__To do__. Below is some data. Retype exactly the lines starting at the one with "induction rest with" and ending at the one with "have hk : ((p.length".

......

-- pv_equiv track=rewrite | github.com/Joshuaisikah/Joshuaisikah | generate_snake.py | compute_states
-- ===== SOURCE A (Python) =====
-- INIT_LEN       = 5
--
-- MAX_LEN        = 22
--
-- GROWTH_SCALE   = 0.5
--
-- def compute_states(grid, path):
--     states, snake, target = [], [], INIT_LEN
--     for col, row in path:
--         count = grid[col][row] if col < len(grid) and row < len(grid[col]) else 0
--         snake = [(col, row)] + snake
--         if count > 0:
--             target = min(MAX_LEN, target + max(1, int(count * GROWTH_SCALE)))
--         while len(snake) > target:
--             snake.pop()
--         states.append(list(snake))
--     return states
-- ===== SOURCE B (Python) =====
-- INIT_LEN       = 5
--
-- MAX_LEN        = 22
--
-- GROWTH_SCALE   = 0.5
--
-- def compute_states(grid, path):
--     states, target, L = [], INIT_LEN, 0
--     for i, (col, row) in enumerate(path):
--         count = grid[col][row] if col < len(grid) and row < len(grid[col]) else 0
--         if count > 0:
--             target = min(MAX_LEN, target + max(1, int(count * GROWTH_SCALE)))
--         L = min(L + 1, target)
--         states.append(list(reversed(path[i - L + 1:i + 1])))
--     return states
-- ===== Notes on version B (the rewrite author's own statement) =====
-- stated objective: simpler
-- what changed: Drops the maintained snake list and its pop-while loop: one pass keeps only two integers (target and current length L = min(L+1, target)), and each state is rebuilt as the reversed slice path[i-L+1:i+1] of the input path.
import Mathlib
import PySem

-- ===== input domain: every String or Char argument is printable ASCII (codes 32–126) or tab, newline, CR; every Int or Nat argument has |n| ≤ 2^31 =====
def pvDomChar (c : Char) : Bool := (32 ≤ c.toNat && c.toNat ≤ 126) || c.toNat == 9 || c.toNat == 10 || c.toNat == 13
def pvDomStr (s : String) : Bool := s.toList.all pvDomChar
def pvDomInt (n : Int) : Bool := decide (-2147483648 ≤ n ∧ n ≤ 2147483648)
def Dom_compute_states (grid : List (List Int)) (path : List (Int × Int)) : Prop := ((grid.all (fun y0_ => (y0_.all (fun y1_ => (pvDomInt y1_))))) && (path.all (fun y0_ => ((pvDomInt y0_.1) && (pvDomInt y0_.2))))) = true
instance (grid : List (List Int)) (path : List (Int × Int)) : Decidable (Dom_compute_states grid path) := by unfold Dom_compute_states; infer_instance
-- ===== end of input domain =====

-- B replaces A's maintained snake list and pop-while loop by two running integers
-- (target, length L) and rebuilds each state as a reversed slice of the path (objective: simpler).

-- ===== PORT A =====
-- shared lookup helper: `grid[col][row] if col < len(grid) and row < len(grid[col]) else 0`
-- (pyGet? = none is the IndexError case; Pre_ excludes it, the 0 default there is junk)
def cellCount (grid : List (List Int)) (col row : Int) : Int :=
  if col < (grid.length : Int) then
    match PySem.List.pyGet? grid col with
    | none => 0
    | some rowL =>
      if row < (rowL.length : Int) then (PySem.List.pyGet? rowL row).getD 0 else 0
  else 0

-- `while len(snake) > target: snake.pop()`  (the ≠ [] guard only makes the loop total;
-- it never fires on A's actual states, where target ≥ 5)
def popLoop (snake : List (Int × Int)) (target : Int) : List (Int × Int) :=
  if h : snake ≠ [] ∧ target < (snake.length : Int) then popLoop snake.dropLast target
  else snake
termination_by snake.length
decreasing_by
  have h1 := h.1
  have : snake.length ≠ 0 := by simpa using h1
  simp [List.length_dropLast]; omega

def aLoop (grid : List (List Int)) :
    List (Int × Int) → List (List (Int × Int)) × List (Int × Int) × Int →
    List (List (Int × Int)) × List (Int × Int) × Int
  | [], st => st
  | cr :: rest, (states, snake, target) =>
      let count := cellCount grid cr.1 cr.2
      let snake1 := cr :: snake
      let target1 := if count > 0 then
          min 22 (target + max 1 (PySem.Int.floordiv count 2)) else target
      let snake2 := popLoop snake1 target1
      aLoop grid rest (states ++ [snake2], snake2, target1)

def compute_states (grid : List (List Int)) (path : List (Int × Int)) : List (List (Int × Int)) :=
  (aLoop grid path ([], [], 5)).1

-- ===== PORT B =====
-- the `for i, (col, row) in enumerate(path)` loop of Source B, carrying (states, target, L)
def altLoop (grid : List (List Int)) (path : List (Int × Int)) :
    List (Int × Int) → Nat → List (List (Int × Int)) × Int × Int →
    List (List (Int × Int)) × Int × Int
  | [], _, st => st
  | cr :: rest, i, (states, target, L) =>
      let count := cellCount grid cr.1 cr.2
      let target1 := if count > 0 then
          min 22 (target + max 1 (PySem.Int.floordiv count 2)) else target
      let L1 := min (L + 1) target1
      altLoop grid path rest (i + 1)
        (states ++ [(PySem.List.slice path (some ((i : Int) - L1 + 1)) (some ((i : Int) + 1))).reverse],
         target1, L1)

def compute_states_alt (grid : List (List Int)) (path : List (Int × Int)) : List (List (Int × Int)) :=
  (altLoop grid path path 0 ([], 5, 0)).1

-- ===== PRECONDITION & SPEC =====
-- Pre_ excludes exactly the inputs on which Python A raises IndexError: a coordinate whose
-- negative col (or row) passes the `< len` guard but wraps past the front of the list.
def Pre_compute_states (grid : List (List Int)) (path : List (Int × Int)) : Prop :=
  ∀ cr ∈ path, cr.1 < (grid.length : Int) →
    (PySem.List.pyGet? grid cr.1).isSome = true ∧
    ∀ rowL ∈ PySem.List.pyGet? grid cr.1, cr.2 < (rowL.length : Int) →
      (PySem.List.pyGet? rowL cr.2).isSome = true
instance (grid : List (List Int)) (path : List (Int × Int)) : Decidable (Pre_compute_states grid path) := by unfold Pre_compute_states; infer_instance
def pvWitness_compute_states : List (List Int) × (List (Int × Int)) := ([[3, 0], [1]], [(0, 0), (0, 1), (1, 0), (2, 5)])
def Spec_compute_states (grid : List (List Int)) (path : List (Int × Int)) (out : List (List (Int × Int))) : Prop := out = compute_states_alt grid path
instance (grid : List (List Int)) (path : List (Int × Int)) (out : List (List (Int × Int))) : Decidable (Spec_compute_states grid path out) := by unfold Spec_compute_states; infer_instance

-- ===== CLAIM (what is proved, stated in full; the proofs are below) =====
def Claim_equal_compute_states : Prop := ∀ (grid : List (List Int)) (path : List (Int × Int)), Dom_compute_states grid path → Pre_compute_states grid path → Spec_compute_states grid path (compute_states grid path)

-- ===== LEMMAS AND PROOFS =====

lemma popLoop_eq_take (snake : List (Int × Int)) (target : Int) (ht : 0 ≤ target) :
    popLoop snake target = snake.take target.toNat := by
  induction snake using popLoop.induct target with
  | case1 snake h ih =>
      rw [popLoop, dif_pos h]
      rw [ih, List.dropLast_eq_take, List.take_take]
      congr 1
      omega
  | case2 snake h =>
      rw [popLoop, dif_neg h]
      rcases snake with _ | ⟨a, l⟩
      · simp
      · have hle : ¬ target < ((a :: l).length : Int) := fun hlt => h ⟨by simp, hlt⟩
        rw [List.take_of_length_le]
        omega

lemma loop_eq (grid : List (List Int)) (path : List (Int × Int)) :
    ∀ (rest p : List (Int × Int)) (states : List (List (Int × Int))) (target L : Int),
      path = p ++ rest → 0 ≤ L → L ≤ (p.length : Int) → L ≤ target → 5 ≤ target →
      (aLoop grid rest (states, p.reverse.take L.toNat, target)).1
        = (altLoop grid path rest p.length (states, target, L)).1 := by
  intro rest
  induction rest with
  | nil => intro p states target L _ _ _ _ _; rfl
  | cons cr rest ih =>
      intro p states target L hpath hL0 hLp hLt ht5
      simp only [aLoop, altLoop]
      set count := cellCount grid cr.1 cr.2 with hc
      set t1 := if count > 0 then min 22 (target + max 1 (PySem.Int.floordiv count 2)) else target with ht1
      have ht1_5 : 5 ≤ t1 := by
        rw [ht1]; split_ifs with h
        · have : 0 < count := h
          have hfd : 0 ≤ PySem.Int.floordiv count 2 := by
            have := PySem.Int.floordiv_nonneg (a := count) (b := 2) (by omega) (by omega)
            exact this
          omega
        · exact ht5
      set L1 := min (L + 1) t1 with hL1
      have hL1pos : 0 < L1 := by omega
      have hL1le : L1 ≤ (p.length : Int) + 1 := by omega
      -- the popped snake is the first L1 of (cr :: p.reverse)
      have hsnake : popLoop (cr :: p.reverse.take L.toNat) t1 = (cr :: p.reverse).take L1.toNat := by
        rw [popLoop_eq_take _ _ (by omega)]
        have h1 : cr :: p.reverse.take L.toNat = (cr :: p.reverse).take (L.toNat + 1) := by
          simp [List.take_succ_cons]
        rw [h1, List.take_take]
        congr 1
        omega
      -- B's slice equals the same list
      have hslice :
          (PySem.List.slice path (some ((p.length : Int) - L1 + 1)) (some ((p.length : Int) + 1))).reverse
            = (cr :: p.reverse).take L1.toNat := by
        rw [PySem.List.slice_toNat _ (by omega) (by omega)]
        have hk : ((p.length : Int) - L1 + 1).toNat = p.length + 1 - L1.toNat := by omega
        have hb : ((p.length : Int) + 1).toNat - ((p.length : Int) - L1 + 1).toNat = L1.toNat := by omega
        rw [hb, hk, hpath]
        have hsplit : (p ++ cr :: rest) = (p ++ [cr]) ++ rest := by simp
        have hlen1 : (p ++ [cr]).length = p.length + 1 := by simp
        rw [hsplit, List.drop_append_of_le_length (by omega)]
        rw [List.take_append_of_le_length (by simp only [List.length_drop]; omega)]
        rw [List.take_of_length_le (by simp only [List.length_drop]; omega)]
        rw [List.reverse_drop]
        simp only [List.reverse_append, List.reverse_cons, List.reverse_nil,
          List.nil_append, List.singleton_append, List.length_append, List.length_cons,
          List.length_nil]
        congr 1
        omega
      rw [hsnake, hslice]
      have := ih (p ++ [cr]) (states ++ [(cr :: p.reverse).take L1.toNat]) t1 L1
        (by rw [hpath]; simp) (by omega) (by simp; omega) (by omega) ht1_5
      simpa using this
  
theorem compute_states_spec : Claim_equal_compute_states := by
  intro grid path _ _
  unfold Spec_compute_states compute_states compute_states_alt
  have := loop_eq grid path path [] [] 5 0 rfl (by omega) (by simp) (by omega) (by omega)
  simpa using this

......

__Exercise answer__.
  induction rest with
  | nil => intro p states target L _ _ _ _ _; rfl
  | cons cr rest ih =>
      intro p states target L hpath hL0 hLp hLt ht5
      simp only [aLoop, altLoop]
      set count := cellCount grid cr.1 cr.2 with hc
      set t1 := if count > 0 then min 22 (target + max 1 (PySem.Int.floordiv count 2)) else target with ht1
      have ht1_5 : 5 ≤ t1 := by
        rw [ht1]; split_ifs with h
        · have : 0 < count := h
          have hfd : 0 ≤ PySem.Int.floordiv count 2 := by
            have := PySem.Int.floordiv_nonneg (a := count) (b := 2) (by omega) (by omega)
            exact this
          omega
        · exact ht5
      set L1 := min (L + 1) t1 with hL1
      have hL1pos : 0 < L1 := by omega
      have hL1le : L1 ≤ (p.length : Int) + 1 := by omega
      -- the popped snake is the first L1 of (cr :: p.reverse)
      have hsnake : popLoop (cr :: p.reverse.take L.toNat) t1 = (cr :: p.reverse).take L1.toNat := by
        rw [popLoop_eq_take _ _ (by omega)]
        have h1 : cr :: p.reverse.take L.toNat = (cr :: p.reverse).take (L.toNat + 1) := by
          simp [List.take_succ_cons]
        rw [h1, List.take_take]
        congr 1
        omega
      -- B's slice equals the same list
      have hslice :
          (PySem.List.slice path (some ((p.length : Int) - L1 + 1)) (some ((p.length : Int) + 1))).reverse
            = (cr :: p.reverse).take L1.toNat := by
        rw [PySem.List.slice_toNat _ (by omega) (by omega)]
        have hk : ((p.length : Int) - L1 + 1).toNat = p.length + 1 - L1.toNat := by omega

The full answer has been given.